[GOAL OF THE EXERCISE] Count the lines of the data that have the word "match", then report the number without anything else.

(Records from a collection)
BEGIN
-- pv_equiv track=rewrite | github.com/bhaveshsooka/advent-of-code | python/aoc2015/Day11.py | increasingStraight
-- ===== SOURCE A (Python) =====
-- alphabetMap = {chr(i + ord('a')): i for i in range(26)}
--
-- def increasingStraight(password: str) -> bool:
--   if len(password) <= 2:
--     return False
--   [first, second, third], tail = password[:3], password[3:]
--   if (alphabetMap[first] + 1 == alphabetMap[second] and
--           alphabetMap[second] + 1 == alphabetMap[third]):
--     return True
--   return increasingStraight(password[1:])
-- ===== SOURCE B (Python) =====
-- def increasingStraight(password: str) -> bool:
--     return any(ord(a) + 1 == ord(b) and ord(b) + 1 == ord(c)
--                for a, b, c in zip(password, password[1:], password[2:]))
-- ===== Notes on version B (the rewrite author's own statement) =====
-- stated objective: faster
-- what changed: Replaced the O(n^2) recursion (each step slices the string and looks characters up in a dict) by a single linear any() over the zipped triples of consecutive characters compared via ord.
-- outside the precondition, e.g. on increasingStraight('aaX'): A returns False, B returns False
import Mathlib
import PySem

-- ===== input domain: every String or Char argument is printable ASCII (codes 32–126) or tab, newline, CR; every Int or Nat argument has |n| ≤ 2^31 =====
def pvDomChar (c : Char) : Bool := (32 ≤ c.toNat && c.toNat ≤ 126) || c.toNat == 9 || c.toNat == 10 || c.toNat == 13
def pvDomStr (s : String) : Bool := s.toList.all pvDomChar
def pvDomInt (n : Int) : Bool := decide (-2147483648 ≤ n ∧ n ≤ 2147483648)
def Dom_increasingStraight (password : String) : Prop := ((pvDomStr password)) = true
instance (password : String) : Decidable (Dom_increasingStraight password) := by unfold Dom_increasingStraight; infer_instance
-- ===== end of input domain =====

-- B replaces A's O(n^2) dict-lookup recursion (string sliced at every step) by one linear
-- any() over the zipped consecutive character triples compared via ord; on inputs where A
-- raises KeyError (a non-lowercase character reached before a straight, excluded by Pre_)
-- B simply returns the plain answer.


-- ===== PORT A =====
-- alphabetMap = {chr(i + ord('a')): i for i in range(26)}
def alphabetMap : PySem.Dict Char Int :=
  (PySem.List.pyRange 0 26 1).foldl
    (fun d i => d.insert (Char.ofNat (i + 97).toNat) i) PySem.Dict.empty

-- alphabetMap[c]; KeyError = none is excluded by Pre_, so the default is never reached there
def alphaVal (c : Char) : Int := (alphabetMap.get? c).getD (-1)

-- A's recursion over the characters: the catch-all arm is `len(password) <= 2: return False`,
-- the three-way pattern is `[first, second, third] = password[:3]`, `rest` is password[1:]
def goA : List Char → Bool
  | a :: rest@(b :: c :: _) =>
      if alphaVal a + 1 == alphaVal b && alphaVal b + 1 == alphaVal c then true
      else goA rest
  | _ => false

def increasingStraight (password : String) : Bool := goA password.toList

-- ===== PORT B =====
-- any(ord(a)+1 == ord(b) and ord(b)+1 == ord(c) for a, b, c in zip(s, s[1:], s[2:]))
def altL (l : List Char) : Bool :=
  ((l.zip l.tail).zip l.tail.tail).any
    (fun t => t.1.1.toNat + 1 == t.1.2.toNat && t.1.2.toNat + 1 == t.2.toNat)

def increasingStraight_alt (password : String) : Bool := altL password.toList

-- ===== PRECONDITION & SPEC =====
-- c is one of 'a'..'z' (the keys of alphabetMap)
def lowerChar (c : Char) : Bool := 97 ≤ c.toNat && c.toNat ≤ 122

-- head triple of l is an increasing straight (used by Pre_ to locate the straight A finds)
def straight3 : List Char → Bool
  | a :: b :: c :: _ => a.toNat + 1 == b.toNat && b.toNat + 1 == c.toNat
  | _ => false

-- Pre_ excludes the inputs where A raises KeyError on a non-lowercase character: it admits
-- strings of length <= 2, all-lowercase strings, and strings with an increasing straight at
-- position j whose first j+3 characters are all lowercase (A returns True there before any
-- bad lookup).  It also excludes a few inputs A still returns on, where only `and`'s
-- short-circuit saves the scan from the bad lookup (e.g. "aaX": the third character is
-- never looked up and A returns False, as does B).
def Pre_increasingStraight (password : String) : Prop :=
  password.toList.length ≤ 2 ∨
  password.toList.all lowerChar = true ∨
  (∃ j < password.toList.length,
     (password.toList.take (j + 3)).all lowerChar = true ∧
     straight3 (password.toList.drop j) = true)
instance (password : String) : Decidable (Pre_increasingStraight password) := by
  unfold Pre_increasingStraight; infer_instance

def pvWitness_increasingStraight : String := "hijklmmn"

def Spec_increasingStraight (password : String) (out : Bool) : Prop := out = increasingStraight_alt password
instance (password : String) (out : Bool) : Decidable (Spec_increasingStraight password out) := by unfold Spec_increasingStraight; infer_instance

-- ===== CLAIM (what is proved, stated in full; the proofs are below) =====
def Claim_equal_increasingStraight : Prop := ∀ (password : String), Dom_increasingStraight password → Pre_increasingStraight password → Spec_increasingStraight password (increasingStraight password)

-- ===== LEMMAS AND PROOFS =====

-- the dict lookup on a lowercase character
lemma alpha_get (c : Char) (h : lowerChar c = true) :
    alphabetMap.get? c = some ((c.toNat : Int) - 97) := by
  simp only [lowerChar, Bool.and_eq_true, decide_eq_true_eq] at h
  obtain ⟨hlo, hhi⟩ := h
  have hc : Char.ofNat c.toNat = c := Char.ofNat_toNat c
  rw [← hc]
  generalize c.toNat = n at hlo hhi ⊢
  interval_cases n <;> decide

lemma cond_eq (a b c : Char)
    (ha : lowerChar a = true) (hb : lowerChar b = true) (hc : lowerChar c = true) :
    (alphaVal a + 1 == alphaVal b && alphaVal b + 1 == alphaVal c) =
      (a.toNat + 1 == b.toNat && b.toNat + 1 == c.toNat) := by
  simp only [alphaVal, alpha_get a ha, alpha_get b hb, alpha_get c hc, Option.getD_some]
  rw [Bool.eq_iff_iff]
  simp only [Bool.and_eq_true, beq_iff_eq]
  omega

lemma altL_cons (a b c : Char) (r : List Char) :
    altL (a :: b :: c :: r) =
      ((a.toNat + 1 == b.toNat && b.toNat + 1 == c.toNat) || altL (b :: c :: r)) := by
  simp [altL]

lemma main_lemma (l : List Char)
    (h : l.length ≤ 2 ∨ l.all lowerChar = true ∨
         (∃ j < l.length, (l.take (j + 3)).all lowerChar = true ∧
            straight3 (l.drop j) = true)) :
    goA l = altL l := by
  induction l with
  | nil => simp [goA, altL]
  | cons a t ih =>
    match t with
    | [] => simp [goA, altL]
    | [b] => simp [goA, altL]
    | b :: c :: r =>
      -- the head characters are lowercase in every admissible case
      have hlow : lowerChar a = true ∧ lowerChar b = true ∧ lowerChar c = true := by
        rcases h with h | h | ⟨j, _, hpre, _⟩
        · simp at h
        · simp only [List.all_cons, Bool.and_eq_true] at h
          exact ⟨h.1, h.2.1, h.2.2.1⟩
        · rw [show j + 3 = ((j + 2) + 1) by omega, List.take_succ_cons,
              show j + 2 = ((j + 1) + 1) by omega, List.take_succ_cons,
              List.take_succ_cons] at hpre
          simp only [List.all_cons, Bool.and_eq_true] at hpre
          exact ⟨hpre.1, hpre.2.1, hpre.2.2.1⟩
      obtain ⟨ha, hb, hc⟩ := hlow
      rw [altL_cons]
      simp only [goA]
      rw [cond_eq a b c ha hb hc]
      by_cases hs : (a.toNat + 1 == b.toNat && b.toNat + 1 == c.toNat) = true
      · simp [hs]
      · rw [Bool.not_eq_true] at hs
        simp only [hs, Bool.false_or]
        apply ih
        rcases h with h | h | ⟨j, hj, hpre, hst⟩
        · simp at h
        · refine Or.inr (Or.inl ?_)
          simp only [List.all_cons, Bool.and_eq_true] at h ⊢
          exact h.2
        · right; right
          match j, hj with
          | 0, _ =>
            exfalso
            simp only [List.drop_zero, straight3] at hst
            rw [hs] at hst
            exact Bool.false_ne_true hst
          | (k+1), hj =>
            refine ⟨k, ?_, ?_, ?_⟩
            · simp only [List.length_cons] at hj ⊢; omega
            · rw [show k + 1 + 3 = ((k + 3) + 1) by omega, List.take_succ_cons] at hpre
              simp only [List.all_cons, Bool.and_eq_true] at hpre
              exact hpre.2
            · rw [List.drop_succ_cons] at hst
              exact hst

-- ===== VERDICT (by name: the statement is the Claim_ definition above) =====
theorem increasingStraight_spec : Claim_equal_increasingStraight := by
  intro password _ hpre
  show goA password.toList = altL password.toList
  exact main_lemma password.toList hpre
END
BEGIN
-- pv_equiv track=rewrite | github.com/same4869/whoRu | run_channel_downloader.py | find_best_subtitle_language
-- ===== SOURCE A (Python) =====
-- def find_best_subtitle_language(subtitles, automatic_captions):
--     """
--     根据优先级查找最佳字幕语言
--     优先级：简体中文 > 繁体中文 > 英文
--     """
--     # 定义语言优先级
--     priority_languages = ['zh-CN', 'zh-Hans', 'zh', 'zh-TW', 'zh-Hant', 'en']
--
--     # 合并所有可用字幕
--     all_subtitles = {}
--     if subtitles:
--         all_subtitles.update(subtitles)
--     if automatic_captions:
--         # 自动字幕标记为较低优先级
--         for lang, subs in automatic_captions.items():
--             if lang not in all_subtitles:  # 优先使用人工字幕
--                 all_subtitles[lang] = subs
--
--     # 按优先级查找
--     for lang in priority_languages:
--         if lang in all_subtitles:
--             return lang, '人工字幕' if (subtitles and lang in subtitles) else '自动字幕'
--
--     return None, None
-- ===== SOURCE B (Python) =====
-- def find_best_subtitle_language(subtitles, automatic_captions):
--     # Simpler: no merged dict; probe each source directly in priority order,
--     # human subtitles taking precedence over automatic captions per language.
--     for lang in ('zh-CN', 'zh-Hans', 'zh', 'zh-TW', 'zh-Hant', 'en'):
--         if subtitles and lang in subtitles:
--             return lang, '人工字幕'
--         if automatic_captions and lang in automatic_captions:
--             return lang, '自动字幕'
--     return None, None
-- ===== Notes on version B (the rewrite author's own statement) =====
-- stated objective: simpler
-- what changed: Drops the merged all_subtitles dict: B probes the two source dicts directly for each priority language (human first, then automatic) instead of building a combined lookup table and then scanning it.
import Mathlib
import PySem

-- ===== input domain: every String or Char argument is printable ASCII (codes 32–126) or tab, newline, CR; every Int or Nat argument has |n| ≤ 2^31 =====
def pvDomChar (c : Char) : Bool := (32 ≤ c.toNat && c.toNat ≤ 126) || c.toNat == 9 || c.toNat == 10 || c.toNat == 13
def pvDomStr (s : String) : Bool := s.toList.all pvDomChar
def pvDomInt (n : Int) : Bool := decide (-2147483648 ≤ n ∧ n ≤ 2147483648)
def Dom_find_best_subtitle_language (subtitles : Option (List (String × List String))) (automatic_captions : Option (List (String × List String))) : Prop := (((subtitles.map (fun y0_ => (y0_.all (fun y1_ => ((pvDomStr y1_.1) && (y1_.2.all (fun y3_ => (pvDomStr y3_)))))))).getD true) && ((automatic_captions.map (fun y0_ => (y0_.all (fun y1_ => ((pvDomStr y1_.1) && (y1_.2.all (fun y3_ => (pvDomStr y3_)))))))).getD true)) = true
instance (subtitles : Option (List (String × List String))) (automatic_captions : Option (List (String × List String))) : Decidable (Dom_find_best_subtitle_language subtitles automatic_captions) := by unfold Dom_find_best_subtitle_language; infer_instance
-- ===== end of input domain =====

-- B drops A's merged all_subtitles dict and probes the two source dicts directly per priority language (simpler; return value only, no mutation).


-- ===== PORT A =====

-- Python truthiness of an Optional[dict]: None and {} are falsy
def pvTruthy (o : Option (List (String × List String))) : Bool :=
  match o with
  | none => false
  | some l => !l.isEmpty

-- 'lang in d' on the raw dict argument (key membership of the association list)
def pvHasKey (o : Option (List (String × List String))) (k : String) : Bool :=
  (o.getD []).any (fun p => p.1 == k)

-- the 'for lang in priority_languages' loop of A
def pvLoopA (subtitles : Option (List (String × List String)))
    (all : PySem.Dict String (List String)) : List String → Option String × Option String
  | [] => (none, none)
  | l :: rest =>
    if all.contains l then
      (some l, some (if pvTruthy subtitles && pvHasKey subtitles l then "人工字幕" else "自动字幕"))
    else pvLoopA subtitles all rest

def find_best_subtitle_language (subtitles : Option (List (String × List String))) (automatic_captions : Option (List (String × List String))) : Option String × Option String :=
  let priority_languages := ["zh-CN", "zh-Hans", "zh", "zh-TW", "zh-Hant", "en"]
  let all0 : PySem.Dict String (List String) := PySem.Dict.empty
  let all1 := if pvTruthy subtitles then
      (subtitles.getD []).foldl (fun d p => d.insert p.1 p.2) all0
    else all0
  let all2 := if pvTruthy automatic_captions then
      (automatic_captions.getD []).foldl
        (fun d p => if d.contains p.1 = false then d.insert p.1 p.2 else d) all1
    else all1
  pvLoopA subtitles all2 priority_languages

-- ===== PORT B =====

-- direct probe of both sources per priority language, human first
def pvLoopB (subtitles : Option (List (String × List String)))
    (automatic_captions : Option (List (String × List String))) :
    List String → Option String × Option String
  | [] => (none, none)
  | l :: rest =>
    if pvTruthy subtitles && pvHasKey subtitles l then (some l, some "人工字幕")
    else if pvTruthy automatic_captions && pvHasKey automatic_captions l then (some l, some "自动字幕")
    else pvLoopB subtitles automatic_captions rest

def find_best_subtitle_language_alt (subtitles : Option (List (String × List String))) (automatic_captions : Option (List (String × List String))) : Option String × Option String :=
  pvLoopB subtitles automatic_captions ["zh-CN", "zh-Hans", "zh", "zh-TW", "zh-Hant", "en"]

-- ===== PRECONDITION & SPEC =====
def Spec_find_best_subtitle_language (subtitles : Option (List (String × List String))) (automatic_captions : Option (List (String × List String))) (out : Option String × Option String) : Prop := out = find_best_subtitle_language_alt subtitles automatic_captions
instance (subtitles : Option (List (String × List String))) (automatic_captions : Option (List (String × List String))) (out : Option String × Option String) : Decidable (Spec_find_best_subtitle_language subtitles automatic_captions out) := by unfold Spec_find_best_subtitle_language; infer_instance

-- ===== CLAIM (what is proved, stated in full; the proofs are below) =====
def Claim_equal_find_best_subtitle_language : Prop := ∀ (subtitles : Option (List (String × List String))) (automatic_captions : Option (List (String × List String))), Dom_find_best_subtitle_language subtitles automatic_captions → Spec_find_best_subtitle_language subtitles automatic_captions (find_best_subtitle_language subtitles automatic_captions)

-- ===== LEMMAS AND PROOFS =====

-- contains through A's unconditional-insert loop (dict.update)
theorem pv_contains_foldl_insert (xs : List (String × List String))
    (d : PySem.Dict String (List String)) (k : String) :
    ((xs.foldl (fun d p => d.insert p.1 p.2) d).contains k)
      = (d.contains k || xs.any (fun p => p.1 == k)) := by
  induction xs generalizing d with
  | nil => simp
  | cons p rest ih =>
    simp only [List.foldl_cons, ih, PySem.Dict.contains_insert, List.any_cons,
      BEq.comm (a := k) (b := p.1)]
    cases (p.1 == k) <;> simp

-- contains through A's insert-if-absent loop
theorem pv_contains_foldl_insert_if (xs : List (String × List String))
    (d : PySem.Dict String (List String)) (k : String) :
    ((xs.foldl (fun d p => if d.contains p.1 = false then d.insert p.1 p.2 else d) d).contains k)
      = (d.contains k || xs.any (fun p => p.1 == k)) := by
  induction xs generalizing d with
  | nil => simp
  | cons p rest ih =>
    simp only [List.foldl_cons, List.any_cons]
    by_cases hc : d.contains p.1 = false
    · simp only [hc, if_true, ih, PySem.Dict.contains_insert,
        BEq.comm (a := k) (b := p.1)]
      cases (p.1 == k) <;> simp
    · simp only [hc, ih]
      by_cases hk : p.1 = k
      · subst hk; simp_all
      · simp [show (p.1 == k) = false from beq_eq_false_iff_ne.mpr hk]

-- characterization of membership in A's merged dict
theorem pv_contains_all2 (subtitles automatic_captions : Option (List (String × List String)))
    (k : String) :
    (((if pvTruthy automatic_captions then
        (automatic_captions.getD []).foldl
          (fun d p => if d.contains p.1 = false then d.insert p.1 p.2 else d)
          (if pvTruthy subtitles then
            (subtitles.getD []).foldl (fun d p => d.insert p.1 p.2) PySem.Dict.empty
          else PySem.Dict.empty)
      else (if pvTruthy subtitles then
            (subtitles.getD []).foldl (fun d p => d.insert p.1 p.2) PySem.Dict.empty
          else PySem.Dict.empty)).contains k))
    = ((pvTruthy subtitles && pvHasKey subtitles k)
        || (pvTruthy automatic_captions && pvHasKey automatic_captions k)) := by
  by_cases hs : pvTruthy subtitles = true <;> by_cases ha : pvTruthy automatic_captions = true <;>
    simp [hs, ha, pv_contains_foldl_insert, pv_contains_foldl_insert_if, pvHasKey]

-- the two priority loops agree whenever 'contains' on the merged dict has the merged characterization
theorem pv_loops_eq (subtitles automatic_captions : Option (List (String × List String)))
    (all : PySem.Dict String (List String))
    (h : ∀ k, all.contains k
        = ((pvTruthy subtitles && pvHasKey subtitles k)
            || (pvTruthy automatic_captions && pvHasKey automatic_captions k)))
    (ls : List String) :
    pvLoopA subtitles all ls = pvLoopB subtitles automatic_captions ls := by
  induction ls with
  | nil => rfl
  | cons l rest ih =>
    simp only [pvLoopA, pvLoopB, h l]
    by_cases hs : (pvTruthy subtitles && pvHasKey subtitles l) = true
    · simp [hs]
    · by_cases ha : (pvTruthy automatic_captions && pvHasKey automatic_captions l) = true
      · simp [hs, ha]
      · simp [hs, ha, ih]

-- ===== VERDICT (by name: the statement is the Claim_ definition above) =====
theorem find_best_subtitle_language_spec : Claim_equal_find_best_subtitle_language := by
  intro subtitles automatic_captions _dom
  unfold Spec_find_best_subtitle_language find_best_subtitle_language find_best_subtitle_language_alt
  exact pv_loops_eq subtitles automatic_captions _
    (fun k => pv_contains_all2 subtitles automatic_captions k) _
END
[EXERCISE OUTPUT] 3